Problem statement: Quote the records below word for word, please, from the very first line through the one that contains "-- ===== SOURCE B", and nothing beyond it.

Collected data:
-=-=-

-- pv_equiv track=rewrite | github.com/ShwetanshuC/data-scraper | app/nav.py | _is_career_or_nonstaff
-- ===== SOURCE A (Python) =====
-- def _is_career_or_nonstaff(s: str) -> bool:
--     """Return True if the string clearly refers to careers/join/apply type pages."""
--     if not s:
--         return False
--     t = s.strip().lower()
--     if not t:
--         return False
--     bad = (
--         "career", "careers", "employment", "job", "jobs", "hiring", "apply", "application", "opportunit",
--         "join our team", "join-our-team", "work with us", "work-with-us", "volunteer", "internship", "residency", "fellowship",
--     )
--     return any(b in t for b in bad)
-- ===== SOURCE B (Python) =====
-- # Keywords grouped by first letter: at each position of the normalized string we
-- # look up its character and only test the tails of the keywords that start with it.
-- _BY_FIRST = {
--     "c": ("areer", "areers"),
--     "e": ("mployment",),
--     "j": ("ob", "obs", "oin our team", "oin-our-team"),
--     "h": ("iring",),
--     "a": ("pply", "pplication"),
--     "o": ("pportunit",),
--     "w": ("ork with us", "ork-with-us"),
--     "v": ("olunteer",),
--     "i": ("nternship",),
--     "r": ("esidency",),
--     "f": ("ellowship",),
-- }
--
-- def _is_career_or_nonstaff(s: str) -> bool:
--     """Return True if the string clearly refers to careers/join/apply type pages."""
--     if not s:
--         return False
--     t = s.strip().lower()
--     if not t:
--         return False
--     for i, c in enumerate(t):
--         for tail in _BY_FIRST.get(c, ()):
--             if t.startswith(tail, i + 1):
--                 return True
--     return False
-- ===== Notes on version B (the rewrite author's own statement) =====
-- stated objective: alternative
-- what changed: A runs a separate substring-containment scan of t for every keyword in a flat tuple; B pre-groups the keywords into a dict keyed by their first letter and makes a single left-to-right pass over t, at each position looking up the current character and testing only the tails of the keywords that start with it.
import Mathlib
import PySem

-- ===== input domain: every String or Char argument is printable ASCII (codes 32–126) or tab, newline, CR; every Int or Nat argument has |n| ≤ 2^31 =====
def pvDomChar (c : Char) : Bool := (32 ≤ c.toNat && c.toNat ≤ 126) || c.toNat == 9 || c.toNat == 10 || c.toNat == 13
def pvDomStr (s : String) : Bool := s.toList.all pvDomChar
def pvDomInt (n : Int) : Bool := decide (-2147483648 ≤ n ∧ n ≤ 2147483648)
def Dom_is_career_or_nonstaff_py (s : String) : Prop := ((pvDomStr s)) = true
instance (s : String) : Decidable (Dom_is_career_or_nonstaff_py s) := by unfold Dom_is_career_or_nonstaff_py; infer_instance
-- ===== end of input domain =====

-- B replaces A's per-keyword substring scans with a first-letter index: one pass over the
-- positions of the normalized string, looking the current character up in a dict that maps
-- each keyword's first letter to the tails of the keywords starting with it (objective: alternative).

-- ===== PORT A =====
-- A's tuple 'bad' of keywords (string literals written as their character lists)
def kwsA : List (List Char) :=
  [['c', 'a', 'r', 'e', 'e', 'r'],
   ['c', 'a', 'r', 'e', 'e', 'r', 's'],
   ['e', 'm', 'p', 'l', 'o', 'y', 'm', 'e', 'n', 't'],
   ['j', 'o', 'b'],
   ['j', 'o', 'b', 's'],
   ['h', 'i', 'r', 'i', 'n', 'g'],
   ['a', 'p', 'p', 'l', 'y'],
   ['a', 'p', 'p', 'l', 'i', 'c', 'a', 't', 'i', 'o', 'n'],
   ['o', 'p', 'p', 'o', 'r', 't', 'u', 'n', 'i', 't'],
   ['j', 'o', 'i', 'n', ' ', 'o', 'u', 'r', ' ', 't', 'e', 'a', 'm'],
   ['j', 'o', 'i', 'n', '-', 'o', 'u', 'r', '-', 't', 'e', 'a', 'm'],
   ['w', 'o', 'r', 'k', ' ', 'w', 'i', 't', 'h', ' ', 'u', 's'],
   ['w', 'o', 'r', 'k', '-', 'w', 'i', 't', 'h', '-', 'u', 's'],
   ['v', 'o', 'l', 'u', 'n', 't', 'e', 'e', 'r'],
   ['i', 'n', 't', 'e', 'r', 'n', 's', 'h', 'i', 'p'],
   ['r', 'e', 's', 'i', 'd', 'e', 'n', 'c', 'y'],
   ['f', 'e', 'l', 'l', 'o', 'w', 's', 'h', 'i', 'p']]

def is_career_or_nonstaff_py (s : String) : Bool :=
  if s.toList = [] then false
  else
    let t := PySem.Chars.lower (PySem.Chars.strip s.toList)
    if t = [] then false
    else kwsA.any (fun b => PySem.Chars.isIn b t)

-- ===== PORT B =====
-- B's module-level _BY_FIRST dict: first letter ↦ tails of the keywords starting with it
def byFirst : PySem.Dict Char (List (List Char)) :=
  PySem.Dict.ofList
    [('c', [['a', 'r', 'e', 'e', 'r'], ['a', 'r', 'e', 'e', 'r', 's']]),
     ('e', [['m', 'p', 'l', 'o', 'y', 'm', 'e', 'n', 't']]),
     ('j', [['o', 'b'], ['o', 'b', 's'], ['o', 'i', 'n', ' ', 'o', 'u', 'r', ' ', 't', 'e', 'a', 'm'], ['o', 'i', 'n', '-', 'o', 'u', 'r', '-', 't', 'e', 'a', 'm']]),
     ('h', [['i', 'r', 'i', 'n', 'g']]),
     ('a', [['p', 'p', 'l', 'y'], ['p', 'p', 'l', 'i', 'c', 'a', 't', 'i', 'o', 'n']]),
     ('o', [['p', 'p', 'o', 'r', 't', 'u', 'n', 'i', 't']]),
     ('w', [['o', 'r', 'k', ' ', 'w', 'i', 't', 'h', ' ', 'u', 's'], ['o', 'r', 'k', '-', 'w', 'i', 't', 'h', '-', 'u', 's']]),
     ('v', [['o', 'l', 'u', 'n', 't', 'e', 'e', 'r']]),
     ('i', [['n', 't', 'e', 'r', 'n', 's', 'h', 'i', 'p']]),
     ('r', [['e', 's', 'i', 'd', 'e', 'n', 'c', 'y']]),
     ('f', [['e', 'l', 'l', 'o', 'w', 's', 'h', 'i', 'p']])]

-- 'for i, c in enumerate(t): for tail in _BY_FIRST.get(c, ()): if t.startswith(tail, i+1)':
-- walk t; at each character look its tails up and test each against the rest of the string.
def scanB : List Char → Bool
  | [] => false
  | c :: rest =>
      ((PySem.Dict.getD byFirst c []).any fun tail => PySem.Chars.startswith rest tail)
        || scanB rest

def is_career_or_nonstaff_py_alt (s : String) : Bool :=
  if s.toList = [] then false
  else
    let t := PySem.Chars.lower (PySem.Chars.strip s.toList)
    if t = [] then false
    else scanB t

-- ===== PRECONDITION & SPEC =====
def Spec_is_career_or_nonstaff_py (s : String) (out : Bool) : Prop := out = is_career_or_nonstaff_py_alt s
instance (s : String) (out : Bool) : Decidable (Spec_is_career_or_nonstaff_py s out) := by unfold Spec_is_career_or_nonstaff_py; infer_instance

-- ===== CLAIM (what is proved, stated in full; the proofs are below) =====
def Claim_equal_is_career_or_nonstaff_py : Prop := ∀ (s : String), Dom_is_career_or_nonstaff_py s → Spec_is_career_or_nonstaff_py s (is_career_or_nonstaff_py s)

-- ===== LEMMAS AND PROOFS =====

-- one step of B's scan: the first-letter lookup at c hits iff some full keyword is a prefix of c :: rest
theorem step_iff (c : Char) (rest : List Char) :
    ((PySem.Dict.getD byFirst c []).any fun tail => PySem.Chars.startswith rest tail) = true
    ↔ ∃ b ∈ kwsA, b <+: (c :: rest) := by
  by_cases h1 : c = 'c'
  · subst h1
    rw [show PySem.Dict.getD byFirst 'c' [] = [['a','r','e','e','r'], ['a','r','e','e','r','s']] from rfl]
    simp [kwsA, PySem.Chars.startswith_iff, List.cons_prefix_cons]
  by_cases h2 : c = 'e'
  · subst h2
    rw [show PySem.Dict.getD byFirst 'e' [] = [['m','p','l','o','y','m','e','n','t']] from rfl]
    simp [kwsA, PySem.Chars.startswith_iff, List.cons_prefix_cons]
  by_cases h3 : c = 'j'
  · subst h3
    rw [show PySem.Dict.getD byFirst 'j' []
        = [['o','b'], ['o','b','s'], ['o','i','n',' ','o','u','r',' ','t','e','a','m'],
           ['o','i','n','-','o','u','r','-','t','e','a','m']] from rfl]
    simp [kwsA, PySem.Chars.startswith_iff, List.cons_prefix_cons]
  by_cases h4 : c = 'h'
  · subst h4
    rw [show PySem.Dict.getD byFirst 'h' [] = [['i','r','i','n','g']] from rfl]
    simp [kwsA, PySem.Chars.startswith_iff, List.cons_prefix_cons]
  by_cases h5 : c = 'a'
  · subst h5
    rw [show PySem.Dict.getD byFirst 'a' []
        = [['p','p','l','y'], ['p','p','l','i','c','a','t','i','o','n']] from rfl]
    simp [kwsA, PySem.Chars.startswith_iff, List.cons_prefix_cons]
  by_cases h6 : c = 'o'
  · subst h6
    rw [show PySem.Dict.getD byFirst 'o' [] = [['p','p','o','r','t','u','n','i','t']] from rfl]
    simp [kwsA, PySem.Chars.startswith_iff, List.cons_prefix_cons]
  by_cases h7 : c = 'w'
  · subst h7
    rw [show PySem.Dict.getD byFirst 'w' []
        = [['o','r','k',' ','w','i','t','h',' ','u','s'], ['o','r','k','-','w','i','t','h','-','u','s']] from rfl]
    simp [kwsA, PySem.Chars.startswith_iff, List.cons_prefix_cons]
  by_cases h8 : c = 'v'
  · subst h8
    rw [show PySem.Dict.getD byFirst 'v' [] = [['o','l','u','n','t','e','e','r']] from rfl]
    simp [kwsA, PySem.Chars.startswith_iff, List.cons_prefix_cons]
  by_cases h9 : c = 'i'
  · subst h9
    rw [show PySem.Dict.getD byFirst 'i' [] = [['n','t','e','r','n','s','h','i','p']] from rfl]
    simp [kwsA, PySem.Chars.startswith_iff, List.cons_prefix_cons]
  by_cases h10 : c = 'r'
  · subst h10
    rw [show PySem.Dict.getD byFirst 'r' [] = [['e','s','i','d','e','n','c','y']] from rfl]
    simp [kwsA, PySem.Chars.startswith_iff, List.cons_prefix_cons]
  by_cases h11 : c = 'f'
  · subst h11
    rw [show PySem.Dict.getD byFirst 'f' [] = [['e','l','l','o','w','s','h','i','p']] from rfl]
    simp [kwsA, PySem.Chars.startswith_iff, List.cons_prefix_cons]
  -- c is none of the keywords' first letters: the lookup misses and no keyword is a prefix
  have hm : byFirst = PySem.Dict.mk
      [('c', [['a', 'r', 'e', 'e', 'r'], ['a', 'r', 'e', 'e', 'r', 's']]),
       ('e', [['m', 'p', 'l', 'o', 'y', 'm', 'e', 'n', 't']]),
       ('j', [['o', 'b'], ['o', 'b', 's'], ['o', 'i', 'n', ' ', 'o', 'u', 'r', ' ', 't', 'e', 'a', 'm'], ['o', 'i', 'n', '-', 'o', 'u', 'r', '-', 't', 'e', 'a', 'm']]),
       ('h', [['i', 'r', 'i', 'n', 'g']]),
       ('a', [['p', 'p', 'l', 'y'], ['p', 'p', 'l', 'i', 'c', 'a', 't', 'i', 'o', 'n']]),
       ('o', [['p', 'p', 'o', 'r', 't', 'u', 'n', 'i', 't']]),
       ('w', [['o', 'r', 'k', ' ', 'w', 'i', 't', 'h', ' ', 'u', 's'], ['o', 'r', 'k', '-', 'w', 'i', 't', 'h', '-', 'u', 's']]),
       ('v', [['o', 'l', 'u', 'n', 't', 'e', 'e', 'r']]),
       ('i', [['n', 't', 'e', 'r', 'n', 's', 'h', 'i', 'p']]),
       ('r', [['e', 's', 'i', 'd', 'e', 'n', 'c', 'y']]),
       ('f', [['e', 'l', 'l', 'o', 'w', 's', 'h', 'i', 'p']])] := rfl
  have hc : byFirst.contains c = false := by
    rw [hm, PySem.Dict.contains_mk]
    simp [Ne.symm h1, Ne.symm h2, Ne.symm h3, Ne.symm h4, Ne.symm h5,
      Ne.symm h6, Ne.symm h7, Ne.symm h8, Ne.symm h9, Ne.symm h10, Ne.symm h11]
  rw [PySem.Dict.getD_of_not_contains _ _ hc]
  simp [kwsA, List.cons_prefix_cons, Ne.symm h1, Ne.symm h2, Ne.symm h3, Ne.symm h4,
    Ne.symm h5, Ne.symm h6, Ne.symm h7, Ne.symm h8, Ne.symm h9, Ne.symm h10, Ne.symm h11]

-- B's scan hits iff some keyword is a prefix of some suffix of t
theorem scanB_iff (t : List Char) :
    scanB t = true ↔ ∃ j, ∃ b ∈ kwsA, b <+: t.drop j := by
  induction t with
  | nil =>
      simp only [scanB]
      constructor
      · intro h; cases h
      · rintro ⟨j, b, hbmem, hpre⟩
        simp only [List.drop_nil] at hpre
        have hb : b = [] := List.prefix_nil.mp hpre
        subst hb
        exact absurd hbmem (by decide)
  | cons c rest ih =>
      simp only [scanB, Bool.or_eq_true, step_iff, ih]
      constructor
      · rintro (⟨b, hbmem, hpre⟩ | ⟨j, b, hbmem, hpre⟩)
        · exact ⟨0, b, hbmem, by simpa using hpre⟩
        · exact ⟨j + 1, b, hbmem, by simpa using hpre⟩
      · rintro ⟨j, b, hbmem, hpre⟩
        cases j with
        | zero => exact Or.inl ⟨b, hbmem, by simpa using hpre⟩
        | succ j => exact Or.inr ⟨j, b, hbmem, by simpa using hpre⟩

theorem main_eq (t : List Char) :
    kwsA.any (fun b => PySem.Chars.isIn b t) = scanB t := by
  rw [Bool.eq_iff_iff, scanB_iff t]
  simp only [List.any_eq_true]
  constructor
  · rintro ⟨b, hb, hin⟩
    obtain ⟨j, hpre⟩ := (PySem.Chars.exists_prefix_drop_iff_isIn b t).mpr hin
    exact ⟨j, b, hb, hpre⟩
  · rintro ⟨j, b, hb, hpre⟩
    exact ⟨b, hb, (PySem.Chars.exists_prefix_drop_iff_isIn b t).mp ⟨j, hpre⟩⟩

-- ===== VERDICT (by name: the statement is the Claim_ definition above) =====
theorem is_career_or_nonstaff_py_spec : Claim_equal_is_career_or_nonstaff_py := by
  intro s _
  unfold Spec_is_career_or_nonstaff_py is_career_or_nonstaff_py is_career_or_nonstaff_py_alt
  simp only [main_eq]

-=-=-

Solved exercise:
-- pv_equiv track=rewrite | github.com/ShwetanshuC/data-scraper | app/nav.py | _is_career_or_nonstaff
-- ===== SOURCE A (Python) =====
-- def _is_career_or_nonstaff(s: str) -> bool:
--     """Return True if the string clearly refers to careers/join/apply type pages."""
--     if not s:
--         return False
--     t = s.strip().lower()
--     if not t:
--         return False
--     bad = (
--         "career", "careers", "employment", "job", "jobs", "hiring", "apply", "application", "opportunit",
--         "join our team", "join-our-team", "work with us", "work-with-us", "volunteer", "internship", "residency", "fellowship",
--     )
--     return any(b in t for b in bad)
-- ===== SOURCE B (Python) =====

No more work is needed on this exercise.